-- pv_equiv track=rewrite | github.com/sqoshi/hands-to-text | package/hands_to_text/text/strategy.py | process
-- ===== SOURCE A (Python) =====
-- def process(text: str, min_reps: int = 10) -> str:
--     filtered_string = ""
--     current_symbol = None
--     current_count = 0
--
--     for i, symbol in enumerate(text):
--         if symbol == current_symbol:
--             current_count += 1
--         else:
--             if current_symbol and current_count < min_reps:
--                 filtered_string += current_symbol * current_count
--             current_symbol = symbol
--             current_count = 1
--
--     if current_symbol and current_count < min_reps:
--         filtered_string += current_symbol * current_count
--
--     return filtered_string
-- ===== SOURCE B (Python) =====
-- def process(text: str, min_reps: int = 10) -> str:
--     # Pass 1 (backward): tail[i] = length of the equal-char run starting at i.
--     n = len(text)
--     tail = [1] * n
--     for i in range(n - 2, -1, -1):
--         if text[i] == text[i + 1]:
--             tail[i] = tail[i + 1] + 1
--     # Pass 2 (forward): keep each character iff its whole run is shorter than min_reps.
--     out = []
--     full = 0
--     for i, c in enumerate(text):
--         if i == 0 or c != text[i - 1]:
--             full = tail[i]
--         if full < min_reps:
--             out.append(c)
--     return "".join(out)
-- ===== Notes on version B (the rewrite author's own statement) =====
-- stated objective: alternative
-- what changed: Replaces A's single-pass run-emitting state machine (current_symbol/current_count with a post-loop flush) by a two-stage per-character filter: a backward pass computes each position's run length into an array, then a forward pass keeps each character iff the length of the run containing it is below min_reps.
import Mathlib
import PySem

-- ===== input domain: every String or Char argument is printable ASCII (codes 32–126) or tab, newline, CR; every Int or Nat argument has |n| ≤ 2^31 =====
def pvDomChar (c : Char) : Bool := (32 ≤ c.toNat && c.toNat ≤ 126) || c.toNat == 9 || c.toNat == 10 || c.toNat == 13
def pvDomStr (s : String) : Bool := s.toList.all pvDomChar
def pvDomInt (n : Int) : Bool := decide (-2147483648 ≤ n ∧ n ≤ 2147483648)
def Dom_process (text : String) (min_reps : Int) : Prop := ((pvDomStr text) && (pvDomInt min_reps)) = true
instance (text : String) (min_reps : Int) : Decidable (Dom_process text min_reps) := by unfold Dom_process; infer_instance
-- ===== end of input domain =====

-- B replaces A's run-emitting state machine by two staged passes: a backward pass
-- computing per-position run lengths, then a forward per-character filter; same value.

-- ===== PORT A =====
-- `current_symbol * current_count` (char repeated cnt times; cnt.toNat clamps like Python for cnt < 0)
def pvRepeat (d : Char) (cnt : Int) : String := String.ofList (List.replicate cnt.toNat d)

-- one loop iteration: state (filtered_string, current_symbol, current_count)
def pvStepA (min_reps : Int) (st : String × Option Char × Int) (symbol : Char) : String × Option Char × Int :=
  match st with
  | (f, cur, cnt) =>
    if cur == some symbol then (f, cur, cnt + 1)
    else
      (match cur with          -- `if current_symbol and current_count < min_reps`
       | some d => if cnt < min_reps then f ++ pvRepeat d cnt else f
       | none => f,
       some symbol, 1)

-- the post-loop flush (same `if current_symbol and current_count < min_reps` test)
def pvFinish (min_reps : Int) (st : String × Option Char × Int) : String :=
  match st with
  | (f, cur, cnt) =>
    match cur with
    | some d => if cnt < min_reps then f ++ pvRepeat d cnt else f
    | none => f

def process (text : String) (min_reps : Int) : String :=
  pvFinish min_reps (text.toList.foldl (pvStepA min_reps) ("", none, 0))

-- ===== PORT B =====
-- Pass 1 of Source B (the backward index loop), as the obvious structural recursion:
-- pvTails l lists, for each position, the length of the equal-char run starting there.
def pvTails : List Char → List Nat
  | [] => []
  | c :: cs =>
    let r := pvTails cs
    (match cs, r with
     | d :: _, t :: _ => if c == d then t + 1 else 1
     | _, _ => 1) :: r

-- Pass 2 of Source B: walk chars paired with their tail values, tracking the previous
-- char (`i == 0 or c != text[i-1]`) and `full`, keeping c iff full < min_reps.
def pvForward (m : Int) : Option Char → Nat → List (Char × Nat) → List Char
  | _, _, [] => []
  | prev, full, (c, t) :: rest =>
    let full' := if prev == some c then full else t
    (if (full' : Int) < m then [c] else []) ++ pvForward m (some c) full' rest

def process_alt (text : String) (min_reps : Int) : String :=
  String.ofList (pvForward min_reps none 0 (text.toList.zip (pvTails text.toList)))

-- ===== PRECONDITION & SPEC =====
def Spec_process (text : String) (min_reps : Int) (out : String) : Prop := out = process_alt text min_reps
instance (text : String) (min_reps : Int) (out : String) : Decidable (Spec_process text min_reps out) := by unfold Spec_process; infer_instance

-- ===== CLAIM (what is proved, stated in full; the proofs are below) =====
def Claim_equal_process : Prop := ∀ (text : String) (min_reps : Int), Dom_process text min_reps → Spec_process text min_reps (process text min_reps)

-- ===== LEMMAS AND PROOFS =====

-- the canonical value both ports compute: runs of l, short runs expanded
def pvRuns : Char → Nat → List Char → List (Char × Nat)
  | d, k, [] => [(d, k)]
  | d, k, c :: cs => if c == d then pvRuns d (k + 1) cs else (d, k) :: pvRuns c 1 cs

def pvGroupby : List Char → List (Char × Nat)
  | [] => []
  | c :: cs => pvRuns c 1 cs

def pvEmitL (m : Int) (gs : List (Char × Nat)) : List Char :=
  ((gs.filter (fun p => decide ((p.2 : Int) < m))).map (fun p => List.replicate p.2 p.1)).flatten

-- invariant of A's loop
lemma loopA_run (m : Int) (cs : List Char) : ∀ (f : String) (d : Char) (k : Nat),
    pvFinish m (cs.foldl (pvStepA m) (f, some d, (k : Int))) = f ++ String.ofList (pvEmitL m (pvRuns d k cs)) := by
  induction cs with
  | nil =>
    intro f d k
    simp only [List.foldl, pvRuns, pvFinish, pvEmitL, List.filter]
    by_cases h : (k : Int) < m
    · simp [h, pvRepeat]
    · simp [h]
  | cons c cs ih =>
    intro f d k
    simp only [List.foldl, pvStepA, pvRuns]
    by_cases h : c = d
    · subst h
      rw [if_pos (by simp), if_pos (by simp)]
      rw [show ((k : Int) + 1) = ((k + 1 : Nat) : Int) by push_cast; ring, ih]
    · rw [if_neg (show ¬ ((some d == some c) = true) by simp [Ne.symm h]),
          if_neg (show ¬ ((c == d) = true) by simp [h])]
      by_cases hm : (k : Int) < m
      · rw [if_pos hm, show (1:Int) = ((1:Nat):Int) from rfl, ih]
        simp [pvEmitL, hm, pvRepeat, ← String.ofList_append, String.append_assoc]
      · rw [if_neg hm, show (1:Int) = ((1:Nat):Int) from rfl, ih]
        simp [pvEmitL, hm]

lemma process_eq_emit (m : Int) (text : String) :
    process text m = String.ofList (pvEmitL m (pvGroupby text.toList)) := by
  unfold process
  cases htl : text.toList with
  | nil => simp [pvGroupby, pvFinish, pvEmitL]
  | cons c cs =>
    simp only [List.foldl, pvStepA, pvGroupby]
    rw [if_neg (by simp), show (1:Int) = ((1:Nat):Int) from rfl, loopA_run]
    simp

-- ----- B side -----

def pvDesc : Nat → List Nat
  | 0 => []
  | n + 1 => (n + 1) :: pvDesc n

lemma pvDesc_length (k : Nat) : (pvDesc k).length = k := by
  induction k with
  | zero => rfl
  | succ n ih => simp [pvDesc, ih]

lemma pvTails_cons (e : Char) (us : List Char) :
    pvTails (e :: us) = (match us, pvTails us with
       | x :: _, t :: _ => if e == x then t + 1 else 1
       | _, _ => 1) :: pvTails us := rfl

lemma tails_run (d : Char) (cs : List Char) (hcs : cs.head? ≠ some d) :
    ∀ k, pvTails (List.replicate (k + 1) d ++ cs) = pvDesc (k + 1) ++ pvTails cs := by
  intro k
  induction k with
  | zero =>
    cases cs with
    | nil => simp [pvTails, pvDesc]
    | cons e cs' =>
      have hed : ¬ (d == e) = true := by
        simp only [List.head?] at hcs; simp; intro h; exact absurd (by rw [h]) hcs
      simp [pvTails, pvDesc, hed]
  | succ n ih =>
    have : List.replicate (n + 2) d ++ cs = d :: (List.replicate (n + 1) d ++ cs) := by
      simp [List.replicate]
    rw [this]
    rw [show pvTails (d :: (List.replicate (n+1) d ++ cs)) =
        (match List.replicate (n+1) d ++ cs, pvTails (List.replicate (n+1) d ++ cs) with
         | e :: _, t :: _ => if d == e then t + 1 else 1
         | _, _ => 1) :: pvTails (List.replicate (n+1) d ++ cs) from rfl, ih]
    simp [List.replicate, pvDesc]

-- within a run, `full` is unchanged and each char is kept iff full < m
lemma forward_same (m : Int) (d : Char) (rest : List (Char × Nat)) :
    ∀ (ts : List Nat) (f : Nat),
      pvForward m (some d) f ((List.replicate ts.length d).zip ts ++ rest) =
        (if (f : Int) < m then List.replicate ts.length d else []) ++ pvForward m (some d) f rest := by
  intro ts
  induction ts with
  | nil => intro f; simp
  | cons t ts ih =>
    intro f
    simp only [List.length_cons, List.replicate, List.zip_cons_cons, List.cons_append, pvForward]
    rw [if_pos (show (some d == some d) = true by simp)]
    rw [ih f]
    by_cases h : (f : Int) < m <;> simp [h]

-- after a run boundary the tracked state (prev, full) is irrelevant
lemma forward_reset (m : Int) (d : Char) (f : Nat) (u : List Char) (hu : u.head? ≠ some d) :
    pvForward m (some d) f (u.zip (pvTails u)) = pvForward m none 0 (u.zip (pvTails u)) := by
  cases u with
  | nil => rfl
  | cons e us =>
    have hde : ¬ ((some d == some e) = true) := by
      simp only [List.head?] at hu; simp; intro h; exact absurd (by rw [h]) hu
    rw [pvTails_cons]
    simp only [List.zip_cons_cons, pvForward]
    rw [if_neg hde, if_neg (show ¬ (((none : Option Char) == some e) = true) by simp)]

lemma forward_emit (m : Int) : ∀ (n : Nat) (l : List Char), l.length ≤ n →
    pvForward m none 0 (l.zip (pvTails l)) = pvEmitL m (pvGroupby l) := by
  intro n
  induction n with
  | zero =>
    intro l hl
    have : l = [] := List.eq_nil_of_length_eq_zero (Nat.le_zero.mp hl)
    subst this; rfl
  | succ n ih =>
    intro l hl
    cases hL : l with
    | nil => rfl
    | cons c rest =>
      subst hL
      set t := rest.takeWhile (fun x => x == c) with ht
      set u := rest.dropWhile (fun x => x == c) with hu
      have hrest : rest = t ++ u := (List.takeWhile_append_dropWhile).symm
      have htrep : t = List.replicate t.length c := by
        apply List.eq_replicate_of_mem
        intro b hb
        have := List.mem_takeWhile_imp hb
        simpa using this
      have hhu : u.head? ≠ some c := by
        rw [hu]
        have hk := List.head?_dropWhile_not (fun x => x == c) rest
        intro h
        rw [h] at hk
        simp at hk

      have hlen : u.length ≤ n := by
        have h1 : u.length ≤ rest.length := List.length_dropWhile_le _ _
        have h2 : rest.length + 1 ≤ n + 1 := by simpa using hl
        omega
      have hdecomp : c :: rest = List.replicate (t.length + 1) c ++ u := by
        rw [show List.replicate (t.length + 1) c = c :: List.replicate t.length c by simp [List.replicate]]
        simp [hrest, ← htrep]
      rw [hdecomp, tails_run c u hhu]
      have hzip : (List.replicate (t.length + 1) c ++ u).zip (pvDesc (t.length + 1) ++ pvTails u) =
          (List.replicate (t.length + 1) c).zip (pvDesc (t.length + 1)) ++ u.zip (pvTails u) := by
        apply List.zip_append
        simp [pvDesc_length]
      rw [hzip]
      rw [show pvDesc (t.length + 1) = (t.length + 1) :: pvDesc t.length from rfl,
          show List.replicate (t.length + 1) c = c :: List.replicate t.length c by simp [List.replicate],
          List.zip_cons_cons, List.cons_append]
      rw [show pvForward m none 0 ((c, t.length + 1) :: ((List.replicate t.length c).zip (pvDesc t.length) ++ u.zip (pvTails u))) =
          (if ((t.length + 1 : Nat) : Int) < m then [c] else []) ++
            pvForward m (some c) (t.length + 1) ((List.replicate t.length c).zip (pvDesc t.length) ++ u.zip (pvTails u)) by
        simp [pvForward]]
      rw [show (List.replicate t.length c).zip (pvDesc t.length) =
          (List.replicate (pvDesc t.length).length c).zip (pvDesc t.length) by rw [pvDesc_length]]
      rw [forward_same, pvDesc_length, forward_reset m c _ u hhu, ih u hlen]
      simp only [List.cons_append]
      -- groupby side
      have hgrp : pvGroupby (c :: (List.replicate t.length c ++ u)) = (c, t.length + 1) :: pvGroupby u := by
        have key : ∀ (k : Nat) (j : Nat), pvRuns c j (List.replicate k c ++ u) = (c, j + k) :: pvGroupby u := by
          intro k
          induction k with
          | zero =>
            intro j
            cases hcu : u with
            | nil => simp [pvRuns, pvGroupby]
            | cons e us =>
              have he : ¬ ((e == c) = true) := by
                intro h
                apply hhu
                rw [hcu]
                simp only [List.head?, Option.some.injEq]
                exact (beq_iff_eq.mp h)
              simp [pvRuns, pvGroupby, he]
          | succ k ihk =>
            intro j
            rw [show List.replicate (k+1) c ++ u = c :: (List.replicate k c ++ u) by simp [List.replicate]]
            rw [show pvRuns c j (c :: (List.replicate k c ++ u)) = pvRuns c (j+1) (List.replicate k c ++ u) by simp [pvRuns]]
            rw [ihk]
            congr 2
            omega
        show pvRuns c 1 (List.replicate t.length c ++ u) = _
        rw [key]
        congr 2
        omega
      rw [hgrp]
      simp only [pvEmitL, List.filter]
      by_cases hm : ((t.length : Int) + 1 < m)
      · simp [hm, List.replicate_succ]
      · simp [hm]

-- ===== VERDICT (by name: the statement is the Claim_ definition above) =====
theorem process_spec : Claim_equal_process := by
  intro text m _
  unfold Spec_process process_alt
  rw [process_eq_emit, forward_emit m text.toList.length text.toList le_rfl]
==*==
- **WORK TASK**
A verbatim transcription is needed of the lines above, starting at the line with "cons t ts ih =>" and ending at the line with "simp only [List.head?] at hu;", both included, and of nothing else.

- **EXPECTED ANSWER**
  | cons t ts ih =>
    intro f
    simp only [List.length_cons, List.replicate, List.zip_cons_cons, List.cons_append, pvForward]
    rw [if_pos (show (some d == some d) = true by simp)]
    rw [ih f]
    by_cases h : (f : Int) < m <;> simp [h]

-- after a run boundary the tracked state (prev, full) is irrelevant
lemma forward_reset (m : Int) (d : Char) (f : Nat) (u : List Char) (hu : u.head? ≠ some d) :
    pvForward m (some d) f (u.zip (pvTails u)) = pvForward m none 0 (u.zip (pvTails u)) := by
  cases u with
  | nil => rfl
  | cons e us =>
    have hde : ¬ ((some d == some e) = true) := by
      simp only [List.head?] at hu; simp; intro h; exact absurd (by rw [h]) hu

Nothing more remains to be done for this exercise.